All stations should have rentable cargo storage

Hi CMDRs!

Here's an interesting idea, as well as thoughts for why it would be a great addition to the ED universe.

All stations should have rentable cargo storage space:
-There should be a per diem storage fee, based on system demand (relies on thru traffic and population stats), it's cheap to stockpile stuff in some backwater, but space is at a premium in high-traffic systems
-Storage should vary by station type: outposts-small, stations-large, bases-largest
-In the event that you cannot pay the storage fee (which would deduct from your balance automatically), your stored cargo gets seized and you forfeit it.

Why this is a Good Idea:
-It allows logistical strategy: buy in a large ship, drop off somewhere, use a medium to deliver to an outpost with only medium pads
-Missions can now be issued without ship size checks; it is up to CMDR to work out the delivery
-CMDRs can now "invest," "stockpile," or "manipulate the market" -- this is good because it adds new depth to the game and new ways to play. This is what ED players want, from what I see here on the forums.
-Spacelegs heist opportunities?
-Station looting/piracy options?
 

Robert Maynard

Volunteer Moderator
-CMDRs can now "invest," "stockpile," or "manipulate the market" -- this is good because it adds new depth to the game and new ways to play. This is what ED players want, from what I see here on the forums.
While it may be what a subset of the player-base wants, it's been given by Frontier, long ago, as a reason not to offer commodity storage.
 
Definitely an interesting way to add some depth to the trade game - especially as more states like the new Blight get added to the BGS and allow more variability of pricing.

While it may be what a subset of the player-base wants, it's been given by Frontier, long ago, as a reason not to offer commodity storage.
"Long ago", trade was a competitive way to earn credits anyway, and making it more powerful would have been unbalancing.

Nowadays even with the ability to stockpile goods in advance of a favourable BGS state change, it would still be a long way behind mining or missions, and require considerably more thought than either.

Two of the states most associated with major price changes - Pirate Attack and Outbreak - have an extremely long hidden pending state, so if the storage fees were set correctly it would be a fairly big risk [1] - will it come up when you think, or be several days late, or just not arrive at all? Very few people have the knowledge and data required to reliably profit from that (EDDB does not record anywhere near enough data to be able to outsource thinking on this, for example). The big profits usually come from stacking up multiple states at once, which would take significant effort and good timing to make your stockpile pay off compared with finding somewhere already in that state and running simple A-B trading.

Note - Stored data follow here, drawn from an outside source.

-- pv_equiv track=rewrite | github.com/T-Ginger-J/Leetcode | 2026/January/13/numsegmentsinstring.py | countSegmentsIterative
-- ===== SOURCE A (Python) =====
-- def countSegmentsIterative(s: str) -> int:
--     count = 0
--     in_segment = False
--     for char in s:
--         if char != ' ' and not in_segment:
--             count += 1
--             in_segment = True
--         elif char == ' ':
--             in_segment = False
--     return count
-- ===== SOURCE B (Python) =====
-- def countSegmentsIterative(s: str) -> int:
--     # Build the pieces produced by splitting on the single space character,
--     # then count the non-empty pieces (each non-empty piece is one segment).
--     return sum(1 for piece in s.split(' ') if piece)
-- ===== Notes on version B (the rewrite author's own statement) =====
-- stated objective: idiomatic
-- what changed: Replaced the character-by-character in_segment state machine with a staged pipeline: first build the list of pieces via s.split(' ') (single-space separator, so tabs/newlines stay inside pieces), then count the non-empty pieces.
import Mathlib
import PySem

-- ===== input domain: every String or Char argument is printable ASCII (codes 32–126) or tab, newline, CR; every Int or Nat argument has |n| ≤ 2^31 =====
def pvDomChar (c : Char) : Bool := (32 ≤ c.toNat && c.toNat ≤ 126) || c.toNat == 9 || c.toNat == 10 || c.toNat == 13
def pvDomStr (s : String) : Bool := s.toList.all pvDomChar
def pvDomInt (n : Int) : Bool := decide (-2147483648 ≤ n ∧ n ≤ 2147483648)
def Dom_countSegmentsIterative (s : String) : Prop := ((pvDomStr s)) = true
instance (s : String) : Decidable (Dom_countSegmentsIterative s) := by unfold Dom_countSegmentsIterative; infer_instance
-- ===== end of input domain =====

-- B replaces A's in_segment state machine by a staged pipeline: build the list of
-- pieces with split(' ') and count the non-empty pieces (idiomatic; measured faster
-- in a timing run via C-level str.split, same O(n) asymptotics).

-- ===== PORT A =====
def countSegmentsIterative (s : String) : Int :=
  (s.toList.foldl
    (fun st c =>
      if c ≠ ' ' ∧ st.2 = false then (st.1 + 1, true)
      else if c = ' ' then (st.1, false)
      else st)
    ((0 : Int), false)).1

-- ===== PORT B =====
-- s.split(' ') for the non-empty single-char separator is PySem.Chars.splitOn · [' ']
-- (exact: PySem.Str.split? is defined from it); 'if piece' = the piece is non-empty.
def countSegmentsIterative_alt (s : String) : Int :=
  (PySem.Chars.splitOn s.toList [' ']).foldl
    (fun acc piece => if piece ≠ [] then acc + 1 else acc) 0

-- ===== PRECONDITION & SPEC =====
def Spec_countSegmentsIterative (s : String) (out : Int) : Prop := out = countSegmentsIterative_alt s
instance (s : String) (out : Int) : Decidable (Spec_countSegmentsIterative s out) := by unfold Spec_countSegmentsIterative; infer_instance

-- ===== CLAIM (what is proved, stated in full; the proofs are below) =====
def Claim_equal_countSegmentsIterative : Prop := ∀ (s : String), Dom_countSegmentsIterative s → Spec_countSegmentsIterative s (countSegmentsIterative s)

-- ===== LEMMAS AND PROOFS =====

-- A's step function
def pvStepA : Int × Bool → Char → Int × Bool :=
  fun st c =>
    if c ≠ ' ' ∧ st.2 = false then (st.1 + 1, true)
    else if c = ' ' then (st.1, false)
    else st

-- number of non-empty pieces, as an Int
def pvCnt (xs : List (List Char)) : Int := ((xs.filter (fun w => w ≠ [])).length : Int)

theorem pvCnt_foldl (xs : List (List Char)) : ∀ (a : Int),
    xs.foldl (fun acc piece => if piece ≠ [] then acc + 1 else acc) a = a + pvCnt xs := by
  induction xs with
  | nil => intro a; simp [pvCnt]
  | cons w xs ih =>
    intro a
    simp only [List.foldl_cons]
    rw [ih]
    by_cases hw : w = [] <;> simp [pvCnt, hw]
    ring

-- A's count started at c₀ is c₀ plus the count started at 0 (same flag)
theorem pvShiftA (l : List Char) : ∀ (c₀ : Int) (b : Bool),
    (l.foldl pvStepA (c₀, b)).1 = c₀ + (l.foldl pvStepA (0, b)).1 := by
  induction l with
  | nil => intro c₀ b; simp
  | cons c l ih =>
    intro c₀ b
    simp only [List.foldl_cons]
    have hstep : ∀ (a : Int), pvStepA (a, b) c = (a + (pvStepA (0, b) c).1, (pvStepA (0, b) c).2) := by
      intro a; by_cases hc : c = ' ' <;> cases b <;> simp [pvStepA, hc]
    rcases hps : pvStepA (0, b) c with ⟨x, bs⟩
    rw [hps] at hstep
    rw [hstep c₀, ih, ih]
    rw [ih x bs]
    ring

-- key invariant: the split-and-count of go equals the pieces already closed (acc),
-- plus one for the piece in progress (cur, if non-empty), plus A's state machine
-- run over the rest with in_segment = (cur ≠ [])
theorem pvGoKey (l : List Char) : ∀ (fuel : Nat) (cur : List Char) (acc : List (List Char)),
    l.length < fuel →
    pvCnt (PySem.Chars.splitOn.go [' '] fuel l cur acc)
      = pvCnt acc + (if cur = [] then 0 else 1)
        + (l.foldl pvStepA (0, !(cur == []))).1 := by
  induction l with
  | nil =>
    intro fuel cur acc hf
    cases fuel with
    | zero => simp at hf
    | succ f =>
      by_cases hcur : cur = [] <;>
        simp [PySem.Chars.splitOn.go, pvCnt, hcur]
  | cons c rest ih =>
    intro fuel cur acc hf
    cases fuel with
    | zero => simp at hf
    | succ f =>
      have hr : rest.length < f := by simpa using Nat.lt_of_succ_lt_succ hf
      rw [PySem.Chars.splitOn.go]
      by_cases hc : c = ' '
      · have hpre : [' '].isPrefixOf (c :: rest) = true := by simp [hc]
        rw [if_pos hpre]
        simp only [List.length_cons, List.length_nil, List.drop_succ_cons, List.drop_zero]
        rw [ih f [] (cur.reverse :: acc) hr]
        have hstep : pvStepA (0, !(cur == [])) c = (0, false) := by
          by_cases hcur : cur = [] <;> simp [pvStepA, hc, hcur]
        simp only [List.foldl_cons, hstep]
        by_cases hcur : cur = [] <;> simp [pvCnt, hcur]
      · have hpre : ([' '].isPrefixOf (c :: rest)) ≠ true := by
          simp
          exact fun h => hc h.symm
        rw [if_neg hpre]
        rw [ih f (c :: cur) acc hr]
        by_cases hcur : cur = []
        · subst hcur
          simp only [List.foldl_cons]
          have hstep : pvStepA ((0 : Int), !(([] : List Char) == [])) c = (1, true) := by
            simp [pvStepA, hc]
          rw [hstep, pvShiftA rest 1 true]
          simp
          ring
        · have hstep : pvStepA ((0 : Int), !(cur == [])) c = (0, true) := by
            simp [pvStepA, hc, hcur]
          simp only [List.foldl_cons, hstep]
          simp [hcur]

theorem countSegmentsIterative_eq (s : String) :
    countSegmentsIterative s = countSegmentsIterative_alt s := by
  show (s.toList.foldl pvStepA ((0 : Int), false)).1 = _
  unfold countSegmentsIterative_alt PySem.Chars.splitOn
  rw [pvCnt_foldl]
  have h := pvGoKey s.toList (s.toList.length + 1) [] [] (by omega)
  simp at h ⊢
  rw [h]
  simp [pvCnt]

-- ===== VERDICT (by name: the statement is the Claim_ definition above) =====
theorem countSegmentsIterative_spec : Claim_equal_countSegmentsIterative := by
  intro s _
  exact countSegmentsIterative_eq s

And you'd still have to go through all the normal trading/piracy-risk effort of hauling the goods from A to B, even if you defer the actual sale.

[1] Making the storage fees proportional to the galactic average price of the good would make this incredibly hard to use profitably for the core mining materials.
 

Robert Maynard

Volunteer Moderator
"Long ago", trade was a competitive way to earn credits anyway, and making it more powerful would have been unbalancing.
Indeed.

Even if storage with appropriate fees were introduced they could be easily circumvented with a dormant altCMDR with a Type-9 full of the relevant commodity - cheap on PC, free on consoles.
 
Yes, there are dangers, but so are there in real life markets.

This would make the game much less static. Think of the mining rushes we already have. How interesting would things get if the price of biowaste were manipulated higher than LTDs and everyone was trying to pirate it?

I want to see some real trade wars. Trade squadrons would go head to head for monopolies and market/commodity control. They would need to hire enforcers to pirate competition or blockade certain commodity systems.

Can you imagine the potential?
 

Robert Maynard

Volunteer Moderator
I want to see some real trade wars. Trade squadrons would go head to head for monopolies and market/commodity control. They would need to hire enforcers to pirate competition or blockade certain commodity systems.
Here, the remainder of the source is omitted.